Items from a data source
-- pv_equiv track=rewrite | github.com/nkanderson/intrinsic-memory-SNNs | 2_training_and_simulation/train/scripts/history_coefficients.py | slow_decay_bitshift
-- ===== SOURCE A (Python) =====
-- def slow_decay_bitshift(history_length: int) -> list[int]:
--     """
--     Generate slow-decay bit-shift amounts with special case for first coefficient.
--
--     This produces: [0, 1, 1, 2, 2, 3, 3, ...]
--
--     The first coefficient (shift 0) does not repeat. Starting from the second position,
--     each shift amount appears twice before incrementing.
--
--     Args:
--         history_length: Number of shift amounts to generate
--
--     Returns:
--         List of shift amounts where amounts repeat (except first)
--     """
--     shift_amounts = []
--     for k in range(history_length):
--         if k == 0:
--             # First coefficient: shift by 0
--             shift_amount = 0
--         else:
--             # For k >= 1: shift by (k+1)//2, so k=1,2 -> shift 1; k=3,4 -> shift 2, etc.
--             shift_amount = (k + 1) // 2
--         shift_amounts.append(shift_amount)
--     return shift_amounts
-- ===== SOURCE B (Python) =====
-- def slow_decay_bitshift(history_length: int) -> list[int]:
--     """Run-length emission: append 0 once, then each shift j twice while room remains."""
--     result = []
--     if history_length > 0:
--         result.append(0)
--         j = 1
--         while len(result) < history_length:
--             result.append(j)
--             if len(result) < history_length:
--                 result.append(j)
--             j += 1
--     return result
-- ===== Notes on version B (the rewrite author's own statement) =====
-- stated objective: alternative
-- what changed: B builds the list by run-length emission (append 0 once, then each shift value twice while room remains) instead of computing (k+1)//2 per index.
import Mathlib
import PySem

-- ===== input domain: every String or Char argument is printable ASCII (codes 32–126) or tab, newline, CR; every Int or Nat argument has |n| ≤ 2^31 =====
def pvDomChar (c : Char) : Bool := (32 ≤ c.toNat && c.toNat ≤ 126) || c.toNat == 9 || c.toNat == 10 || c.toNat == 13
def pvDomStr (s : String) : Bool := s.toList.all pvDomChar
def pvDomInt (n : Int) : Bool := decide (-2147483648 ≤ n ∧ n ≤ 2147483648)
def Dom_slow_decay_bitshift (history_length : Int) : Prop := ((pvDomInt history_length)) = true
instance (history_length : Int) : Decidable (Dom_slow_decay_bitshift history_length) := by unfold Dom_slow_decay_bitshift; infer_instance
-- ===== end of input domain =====

-- B differs from A by decomposition only: run-length emission instead of the per-index formula; same values.

-- ===== PORT A =====
-- for k in range(history_length): append 0 if k == 0 else (k+1)//2
def slow_decay_bitshift (history_length : Int) : List Int :=
  (PySem.List.pyRange 0 history_length 1).foldl
    (fun acc k => acc ++ [if k = 0 then 0 else PySem.Int.floordiv (k + 1) 2]) []

-- ===== PORT B =====
-- the while loop: one iteration appends j (and a second j if room remains) and increments j;
-- 'remaining' is history_length - len(result), which decreases by 1 or 2 each iteration.
def pvAltLoop (j : Int) (remaining : Nat) : List Int :=
  match remaining with
  | 0 => []
  | 1 => [j]
  | n + 2 => j :: j :: pvAltLoop (j + 1) n

def slow_decay_bitshift_alt (history_length : Int) : List Int :=
  if 0 < history_length then 0 :: pvAltLoop 1 (history_length - 1).toNat else []

-- ===== PRECONDITION & SPEC =====
def Spec_slow_decay_bitshift (history_length : Int) (out : List Int) : Prop := out = slow_decay_bitshift_alt history_length
instance (history_length : Int) (out : List Int) : Decidable (Spec_slow_decay_bitshift history_length out) := by unfold Spec_slow_decay_bitshift; infer_instance

-- ===== CLAIM (what is proved, stated in full; the proofs are below) =====
def Claim_equal_slow_decay_bitshift : Prop := ∀ (history_length : Int), Dom_slow_decay_bitshift history_length → Spec_slow_decay_bitshift history_length (slow_decay_bitshift history_length)

-- ===== LEMMAS AND PROOFS =====

-- B's loop, characterised: element i of pvAltLoop j m is j + i/2
theorem pvAltLoop_eq (m : Nat) (j : Int) :
    pvAltLoop j m = (List.range m).map (fun i => j + ((i / 2 : Nat) : Int)) := by
  induction m using Nat.strong_induction_on generalizing j with
  | _ m ih =>
    match m with
    | 0 => simp [pvAltLoop]
    | 1 => simp [pvAltLoop, List.range_succ]
    | n + 2 =>
      rw [pvAltLoop, ih n (by omega) (j + 1)]
      refine List.ext_getElem (by simp) ?_
      intro i h1 h2
      simp only [List.length_cons, List.length_map, List.length_range] at h1 h2
      match i with
      | 0 => simp
      | 1 => simp
      | i + 2 =>
        simp only [List.getElem_cons_succ, List.getElem_map, List.getElem_range]
        have : (i + 2) / 2 = i / 2 + 1 := by omega
        rw [this]
        push_cast
        ring

theorem slow_decay_bitshift_spec : Claim_equal_slow_decay_bitshift := by
  intro n _
  unfold Spec_slow_decay_bitshift slow_decay_bitshift slow_decay_bitshift_alt
  rw [PySem.List.foldl_append_singleton_eq_map, PySem.List.pyRange_one]
  by_cases hn : 0 < n
  · rw [if_pos hn, pvAltLoop_eq]
    refine List.ext_getElem (by simp; omega) ?_
    intro i h1 h2
    simp only [List.nil_append, List.getElem_map, List.getElem_range, List.length_map,
      List.length_range] at h1 h2 ⊢
    match i with
    | 0 => norm_num
    | i + 1 =>
      simp only [List.getElem_cons_succ, List.getElem_map, List.getElem_range]
      have hne : (0 : Int) + ((i + 1 : Nat) : Int) ≠ 0 := by push_cast; omega
      rw [if_neg hne]
      have h2' : (0 : Int) + ((i + 1 : Nat) : Int) + 1 = ((i + 2 : Nat) : Int) := by
        push_cast; ring
      rw [h2', PySem.Int.floordiv_eq_ediv_of_pos (by omega)]
      omega
  · rw [if_neg hn]
    simp
    omega
theorem pv_freq_agree (cs : List (String × List (String × Int)))
    (hnd : (cs.map Prod.fst).Nodup) (t : String) :
    pvLA cs t = (pvNest cs (pvW t)).map pvFreqOf := by
  have hsub : ∀ (l : List (String × List (String × Int))), (∀ pd ∈ l, pd ∈ cs) →
      l.filterMap (fun pd => if pvMatch (pvW t) (pvW pd.1) = true then some (pvFreq cs pd.1) else none)
      = (l.filterMap (fun pd => if pvMatch (pvW t) (pvW pd.1) = true then some pd.2 else none)).map pvFreqOf := by
    intro l
    induction l with
    | nil => intro _; simp
    | cons pd rest ih =>
      intro hl
      have h1 := pv_freq_mem cs hnd pd (hl pd List.mem_cons_self)
      have h2 := ih (fun q hq => hl q (List.mem_cons_of_mem _ hq))
      cases hB : pvMatch (pvW t) (pvW pd.1) with
      | true =>
        rw [List.filterMap_cons, List.filterMap_cons, hB]
        simp [h1, h2]
      | false =>
        rw [List.filterMap_cons, List.filterMap_cons, hB]
        simp [h2]
  unfold pvLA pvNest
  have hkeys : (PySem.Dict.mk cs).keys = cs.map Prod.fst := rfl
  rw [hkeys, List.filterMap_map]
  exact hsub cs (fun _ h => h)

-- ===== VERDICT (by name: the statement is the Claim_ definition above) =====
theorem build_nested_index_py_spec : Claim_equal_build_nested_index_py := by
  intro cs _hdom hpre
  unfold Spec_build_nested_index_py
  obtain ⟨hnd, _⟩ := hpre
  rw [pv_portA cs hnd, pv_portB cs]
  refine List.filterMap_congr (fun t _ => ?_)
  rw [pv_freq_agree cs hnd t]
  by_cases h : pvNest cs (pvW t) = [] <;> simp [h]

Exercise details
For the word "Prop", return every line of the records that holds it.

Task result
def Dom_slow_decay_bitshift (history_length : Int) : Prop := ((pvDomInt history_length)) = true
def Spec_slow_decay_bitshift (history_length : Int) (out : List Int) : Prop := out = slow_decay_bitshift_alt history_length
def Claim_equal_slow_decay_bitshift : Prop := ∀ (history_length : Int), Dom_slow_decay_bitshift history_length → Spec_slow_decay_bitshift history_length (slow_decay_bitshift history_length)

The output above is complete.